Graphene is a two-dimensional (2D) form of carbon that has remarkable electrical and mechanical properties. It has a honeycomb lattice structure with a unit cell that contains two carbon atoms, and its electronic structure is just above the band gap between semiconductors and metals. Because of the sp2-hybridized bonds, each carbon atom in graphene has one of its four valence electrons unpaired, making it an ideal conductor.

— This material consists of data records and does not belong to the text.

-- pv_equiv track=rewrite | github.com/Dzkmobw/HAMi-benchmark | thesis/tools/benchmark_logger.py | extract_intercept_log
-- ===== SOURCE A (Python) =====
-- def extract_intercept_log(log_text: str) -> list[str]:
--     lines = log_text.splitlines()
--     inside = False
--     collected: list[str] = []
--     for line in lines:
--         if line.strip() == "CUDA_INTERCEPT_LOG_BEGIN":
--             inside = True
--             continue
--         if line.strip() == "CUDA_INTERCEPT_LOG_END":
--             break
--         if inside:
--             collected.append(line)
--     if collected:
--         return collected
--     return [line for line in lines if line.startswith("[cuda-intercept]")]
-- ===== SOURCE B (Python) =====
-- def extract_intercept_log(log_text: str) -> list[str]:
--     lines = log_text.splitlines()
--     BEGIN, END = "CUDA_INTERCEPT_LOG_BEGIN", "CUDA_INTERCEPT_LOG_END"
--     end_idx = next((i for i, l in enumerate(lines) if l.strip() == END), len(lines))
--     prefix = lines[:end_idx]
--     begin_idx = next((i for i, l in enumerate(prefix) if l.strip() == BEGIN), None)
--     if begin_idx is None:
--         collected = []
--     else:
--         collected = [l for l in prefix[begin_idx + 1:] if l.strip() != BEGIN]
--     if collected:
--         return collected
--     return [line for line in lines if line.startswith("[cuda-intercept]")]
-- ===== Notes on version B (the rewrite author's own statement) =====
-- stated objective: alternative
-- what changed: Replaces the stateful inside-flag scan with explicit marker location: find the first END index, slice the prefix, find the first BEGIN inside it, and take the slice after it filtered of interior BEGIN lines.
import Mathlib
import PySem

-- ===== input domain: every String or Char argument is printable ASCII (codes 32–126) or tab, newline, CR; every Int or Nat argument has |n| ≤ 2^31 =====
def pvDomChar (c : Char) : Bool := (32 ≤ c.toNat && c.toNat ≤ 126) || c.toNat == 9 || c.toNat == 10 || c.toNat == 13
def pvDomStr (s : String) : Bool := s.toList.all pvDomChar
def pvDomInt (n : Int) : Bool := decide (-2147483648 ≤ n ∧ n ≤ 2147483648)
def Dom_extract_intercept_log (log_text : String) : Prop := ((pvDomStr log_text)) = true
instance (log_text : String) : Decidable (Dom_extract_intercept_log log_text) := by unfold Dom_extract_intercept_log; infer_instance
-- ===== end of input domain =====

-- B replaces A's stateful inside-flag scan by explicit marker location with findIdx/take/drop/filter (alternative decomposition, same cost).

def pvBegin : String := "CUDA_INTERCEPT_LOG_BEGIN"
def pvEnd : String := "CUDA_INTERCEPT_LOG_END"

-- ===== PORT A =====
-- the for-loop with `inside` flag, `continue` on BEGIN, `break` on END
def pvLoopA : List String → Bool → List String → List String
  | [], _, coll => coll
  | l :: rest, inside, coll =>
    if PySem.Str.strip l == pvBegin then pvLoopA rest true coll
    else if PySem.Str.strip l == pvEnd then coll
    else if inside then pvLoopA rest inside (coll ++ [l]) else pvLoopA rest inside coll

def extract_intercept_log (log_text : String) : List String :=
  let lines := PySem.Str.splitlines log_text
  let collected := pvLoopA lines false []
  if collected ≠ [] then collected
  else lines.filter (fun line => PySem.Str.startswith line "[cuda-intercept]")

-- ===== PORT B =====
def extract_intercept_log_alt (log_text : String) : List String :=
  let lines := PySem.Str.splitlines log_text
  let pre := lines.take (lines.findIdx (fun l => PySem.Str.strip l == pvEnd))
  let bi := pre.findIdx (fun l => PySem.Str.strip l == pvBegin)
  let collected :=
    if bi < pre.length then (pre.drop (bi + 1)).filter (fun l => !(PySem.Str.strip l == pvBegin))
    else []
  if collected ≠ [] then collected
  else lines.filter (fun line => PySem.Str.startswith line "[cuda-intercept]")

-- ===== PRECONDITION & SPEC =====
def Spec_extract_intercept_log (log_text : String) (out : List String) : Prop := out = extract_intercept_log_alt log_text
instance (log_text : String) (out : List String) : Decidable (Spec_extract_intercept_log log_text out) := by unfold Spec_extract_intercept_log; infer_instance

-- ===== CLAIM (what is proved, stated in full; the proofs are below) =====
def Claim_equal_extract_intercept_log : Prop := ∀ (log_text : String), Dom_extract_intercept_log log_text → Spec_extract_intercept_log log_text (extract_intercept_log log_text)

-- ===== LEMMAS AND PROOFS =====

theorem pvBegin_ne_end : (pvBegin == pvEnd) = false := by decide

theorem pvLoopA_acc (lines : List String) : ∀ (inside : Bool) (coll : List String),
    pvLoopA lines inside coll = coll ++ pvLoopA lines inside [] := by
  induction lines with
  | nil => intro inside coll; simp [pvLoopA]
  | cons l rest ih =>
    intro inside coll
    simp only [pvLoopA]
    split_ifs with h1 h2 h3
    · exact ih true coll
    · simp
    · rw [ih inside (coll ++ [l]), ih inside ([] ++ [l])]; simp
    · exact ih inside coll

theorem pvStripBegin_ne_end {l : String} (h : (PySem.Str.strip l == pvBegin) = true) :
    (PySem.Str.strip l == pvEnd) = false := by
  rw [eq_of_beq h]; exact pvBegin_ne_end

theorem pvLoopA_true (lines : List String) :
    pvLoopA lines true [] =
      (lines.take (lines.findIdx (fun l => PySem.Str.strip l == pvEnd))).filter
        (fun l => !(PySem.Str.strip l == pvBegin)) := by
  induction lines with
  | nil => simp [pvLoopA]
  | cons l rest ih =>
    simp only [pvLoopA, List.findIdx_cons]
    by_cases h1 : (PySem.Str.strip l == pvBegin) = true
    · have h2 := pvStripBegin_ne_end h1
      simp only [h1, h2, if_true, cond_false, List.take_succ_cons, List.filter_cons,
        Bool.not_true, Bool.false_eq_true, if_false, ih]
    · by_cases h2 : (PySem.Str.strip l == pvEnd) = true
      · simp only [h1, h2, if_false, if_true, cond_true, List.take_zero, List.filter_nil,
          Bool.false_eq_true]
      · rw [pvLoopA_acc rest true ([] ++ [l])]
        simp only [h1, h2, if_false, if_true, cond_false, List.take_succ_cons,
          List.filter_cons, Bool.not_false, Bool.false_eq_true, ih, List.nil_append,
          List.singleton_append]

theorem pvLoopA_false (lines : List String) :
    pvLoopA lines false [] =
      (let pre := lines.take (lines.findIdx (fun l => PySem.Str.strip l == pvEnd));
       let bi := pre.findIdx (fun l => PySem.Str.strip l == pvBegin);
       if bi < pre.length then (pre.drop (bi + 1)).filter (fun l => !(PySem.Str.strip l == pvBegin))
       else []) := by
  induction lines with
  | nil => simp [pvLoopA]
  | cons l rest ih =>
    simp only [pvLoopA, List.findIdx_cons]
    by_cases h1 : (PySem.Str.strip l == pvBegin) = true
    · have h2 := pvStripBegin_ne_end h1
      simp only [h1, h2, if_true, cond_false, List.take_succ_cons, List.findIdx_cons, cond_true,
        List.length_cons, List.drop_succ_cons, List.drop_zero]
      rw [if_pos (Nat.succ_pos _)]
      exact pvLoopA_true rest
    · by_cases h2 : (PySem.Str.strip l == pvEnd) = true
      · simp only [h1, h2, if_false, if_true, cond_true, List.take_zero, List.findIdx_nil,
          List.length_nil, Nat.lt_irrefl, Bool.false_eq_true]
      · rw [ih]
        simp only [h1, h2, if_false, cond_false, List.take_succ_cons, List.findIdx_cons,
          List.length_cons, List.drop_succ_cons, Bool.false_eq_true, Nat.add_lt_add_iff_right]

-- ===== VERDICT (by name: the statement is the Claim_ definition above) =====
theorem extract_intercept_log_spec : Claim_equal_extract_intercept_log := by
  intro log_text _
  unfold Spec_extract_intercept_log extract_intercept_log extract_intercept_log_alt
  simp only [pvLoopA_false]
-- pv_equiv track=rewrite | github.com/donkz/rtcwprostats | lambdas/postprocessing/gamelog/gamelog_process/gamelog_calc.py | prepare_playerinfo_list
-- ===== SOURCE A (Python) =====
-- def prepare_playerinfo_list(potential_achievements, top_feuds, sk):
--     """Make a list of guids to retrieve from ddb."""
--     item_list = []
--     unique_guids = {}
--     for achievement, achievement_table in potential_achievements.items():
--         for guid, player_stats in achievement_table.items():
--             if {"pk": "player#" + guid, "sk": sk} not in item_list:
--                 item_list.append({"pk": "player#" + guid, "sk": sk})
--                 unique_guids[guid] = 1
--
--     for feud in top_feuds:
--         if feud[0] not in unique_guids:
--             item_list.append({"pk": "player#" + feud[0], "sk": sk})
--             unique_guids[feud[0]] = 1
--         if feud[1] not in unique_guids:
--             item_list.append({"pk": "player#" + feud[1], "sk": sk})
--             unique_guids[feud[1]] = 1
--     return item_list
-- ===== SOURCE B (Python) =====
-- def prepare_playerinfo_list(potential_achievements, top_feuds, sk):
--     """Make a list of guids to retrieve from ddb."""
--     all_guids = [guid for achievement_table in potential_achievements.values()
--                  for guid in achievement_table.keys()]
--     for feud in top_feuds:
--         all_guids.append(feud[0])
--         all_guids.append(feud[1])
--     return [{"pk": "player#" + guid, "sk": sk} for guid in dict.fromkeys(all_guids)]
-- ===== Notes on version B (the rewrite author's own statement) =====
-- stated objective: faster
-- what changed: Replaces the interleaved append-if-unseen loop carrying two parallel structures (item_list and a unique_guids dict) with a gather-then-dedup-then-map pipeline: flatten all guids into one list, dedup with dict.fromkeys preserving first occurrence, then map each guid to its ddb key.
import Mathlib
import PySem
-- pv_equiv track=rewrite | github.com/alvarofernandezmota-tech/life-assistant-v4 | src/services/rpg.py | _wyrd_state
-- ===== SOURCE A (Python) =====
-- from typing import Optional, Dict, Any, List
--
-- def _wyrd_state(wyrd: int) -> Dict[str, str]:
--     states = [
--         (80, 100, "CRUZANDO",    "🟢", "Caronte te abre paso."),
--         (50,  79, "A FLOTE",     "🟡", "Navegas, pero la corriente tira."),
--         (30,  49, "A LA DERIVA", "🟠", "El río te arrastra hacia las sombras."),
--         (10,  29, "HUNDIÉNDOTE", "🔴", "Las aguas te reclaman. Actúa ya."),
--         (0,    9, "VAGANDO",     "💀", "100 años sin cruzar. El Lete te espera."),
--     ]
--     for mn, mx, name, emoji, desc in states:
--         if mn <= wyrd <= mx:
--             return {"name": name, "emoji": emoji, "desc": desc}
--     return {"name": "VAGANDO", "emoji": "💀", "desc": "El Lete te espera."}
-- ===== SOURCE B (Python) =====
-- from bisect import bisect_right
-- from typing import Dict
--
-- _BOUNDS = [0, 10, 30, 50, 80]
-- _STATES = [
--     ("VAGANDO",     "💀", "100 años sin cruzar. El Lete te espera."),
--     ("HUNDIÉNDOTE", "🔴", "Las aguas te reclaman. Actúa ya."),
--     ("A LA DERIVA", "🟠", "El río te arrastra hacia las sombras."),
--     ("A FLOTE",     "🟡", "Navegas, pero la corriente tira."),
--     ("CRUZANDO",    "🟢", "Caronte te abre paso."),
-- ]
--
-- def _wyrd_state(wyrd: int) -> Dict[str, str]:
--     if wyrd < 0 or wyrd > 100:
--         return {"name": "VAGANDO", "emoji": "💀", "desc": "El Lete te espera."}
--     name, emoji, desc = _STATES[bisect_right(_BOUNDS, wyrd) - 1]
--     return {"name": name, "emoji": emoji, "desc": desc}
-- ===== Notes on version B (the rewrite author's own statement) =====
-- stated objective: idiomatic
-- what changed: Replaces the linear scan over (min,max) range tuples with an out-of-range guard plus a bisect_right lookup over sorted lower bounds into a precomputed state table.
import Mathlib
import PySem

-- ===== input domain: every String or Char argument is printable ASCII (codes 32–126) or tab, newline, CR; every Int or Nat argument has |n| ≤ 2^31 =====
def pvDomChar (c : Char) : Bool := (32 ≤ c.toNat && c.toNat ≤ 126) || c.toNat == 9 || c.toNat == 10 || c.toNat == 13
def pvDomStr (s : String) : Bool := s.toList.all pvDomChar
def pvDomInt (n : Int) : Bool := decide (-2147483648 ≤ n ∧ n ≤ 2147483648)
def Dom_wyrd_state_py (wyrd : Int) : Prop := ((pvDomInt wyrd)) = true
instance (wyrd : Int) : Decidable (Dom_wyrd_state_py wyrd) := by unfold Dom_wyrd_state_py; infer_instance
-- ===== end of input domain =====

-- B changes: idiomatic bisect lookup over sorted lower bounds instead of a linear scan of ranges.
-- ===== PORT A =====
def pyAFallback : List (String × String) :=
  [("name", "VAGANDO"), ("emoji", "💀"), ("desc", "El Lete te espera.")]

def pyAStates : List (Int × Int × String × String × String) :=
  [(80, 100, "CRUZANDO",    "🟢", "Caronte te abre paso."),
   (50,  79, "A FLOTE",     "🟡", "Navegas, pero la corriente tira."),
   (30,  49, "A LA DERIVA", "🟠", "El río te arrastra hacia las sombras."),
   (10,  29, "HUNDIÉNDOTE", "🔴", "Las aguas te reclaman. Actúa ya."),
   (0,    9, "VAGANDO",     "💀", "100 años sin cruzar. El Lete te espera.")]

def pyAScan (wyrd : Int) : List (Int × Int × String × String × String) → List (String × String)
  | [] => pyAFallback
  | (mn, mx, name, emoji, desc) :: rest =>
      if mn ≤ wyrd ∧ wyrd ≤ mx then
        [("name", name), ("emoji", emoji), ("desc", desc)]
      else pyAScan wyrd rest

def wyrd_state_py (wyrd : Int) : List (String × String) := pyAScan wyrd pyAStates

-- ===== PORT B =====
def pyBBounds : List Int := [0, 10, 30, 50, 80]

def pyBStates : List (String × String × String) :=
  [("VAGANDO",     "💀", "100 años sin cruzar. El Lete te espera."),
   ("HUNDIÉNDOTE", "🔴", "Las aguas te reclaman. Actúa ya."),
   ("A LA DERIVA", "🟠", "El río te arrastra hacia las sombras."),
   ("A FLOTE",     "🟡", "Navegas, pero la corriente tira."),
   ("CRUZANDO",    "🟢", "Caronte te abre paso.")]

-- bisect_right on a sorted list = number of elements ≤ x (exact for sorted input)
def pyBisectRight (xs : List Int) (x : Int) : Nat :=
  xs.foldl (fun acc b => if b ≤ x then acc + 1 else acc) 0

def wyrd_state_py_alt (wyrd : Int) : List (String × String) :=
  if wyrd < 0 ∨ wyrd > 100 then
    [("name", "VAGANDO"), ("emoji", "💀"), ("desc", "El Lete te espera.")]
  else
    let s := pyBStates.getD (pyBisectRight pyBBounds wyrd - 1) ("", "", "")
    [("name", s.1), ("emoji", s.2.1), ("desc", s.2.2)]

-- ===== PRECONDITION & SPEC =====
def Spec_wyrd_state_py (wyrd : Int) (out : List (String × String)) : Prop := out = wyrd_state_py_alt wyrd
instance (wyrd : Int) (out : List (String × String)) : Decidable (Spec_wyrd_state_py wyrd out) := by unfold Spec_wyrd_state_py; infer_instance

-- ===== CLAIM =====
def Claim_equal_wyrd_state_py : Prop := ∀ (wyrd : Int), Dom_wyrd_state_py wyrd → Spec_wyrd_state_py wyrd (wyrd_state_py wyrd)

-- ===== LEMMAS AND PROOFS =====

-- ===== VERDICT =====
set_option maxHeartbeats 1000000 in
theorem wyrd_state_py_spec : Claim_equal_wyrd_state_py := by
  intro wyrd _
  unfold Spec_wyrd_state_py
  simp only [wyrd_state_py, wyrd_state_py_alt, pyAScan, pyAStates, pyBStates, pyBBounds,
    pyBisectRight, pyAFallback, List.foldl, List.getD]
  split_ifs <;> first | rfl | omega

CNTs are cylindrically shaped carbon molecules with exceptional mechanical, optical and electronic properties, but their chiral nature leads to different electronic structures depending on the chiral angle between the tube’s two sublattices. For example, if the chiral angle is 0°, the CNTs will have a metallic structure and foreground absorption, but if the chiral angle is 90°, the tubes will be semiconductors with a gap close to the Fermi energy.

Graphene is a 2D allotrope of carbon that has extraordinary electrical and mechanical properties, but it is also chemically very sensitive. The sp2-hybridized carbon bonds that make up the bulk of graphene have an extremely high binding energy and, as a result, a very low dispersion strength. This gives graphene the unusual property that it can be made either completely metallic or semiconducting simply by changing its concentration of electrons, as long as variations in effective scattering strengths are neglected.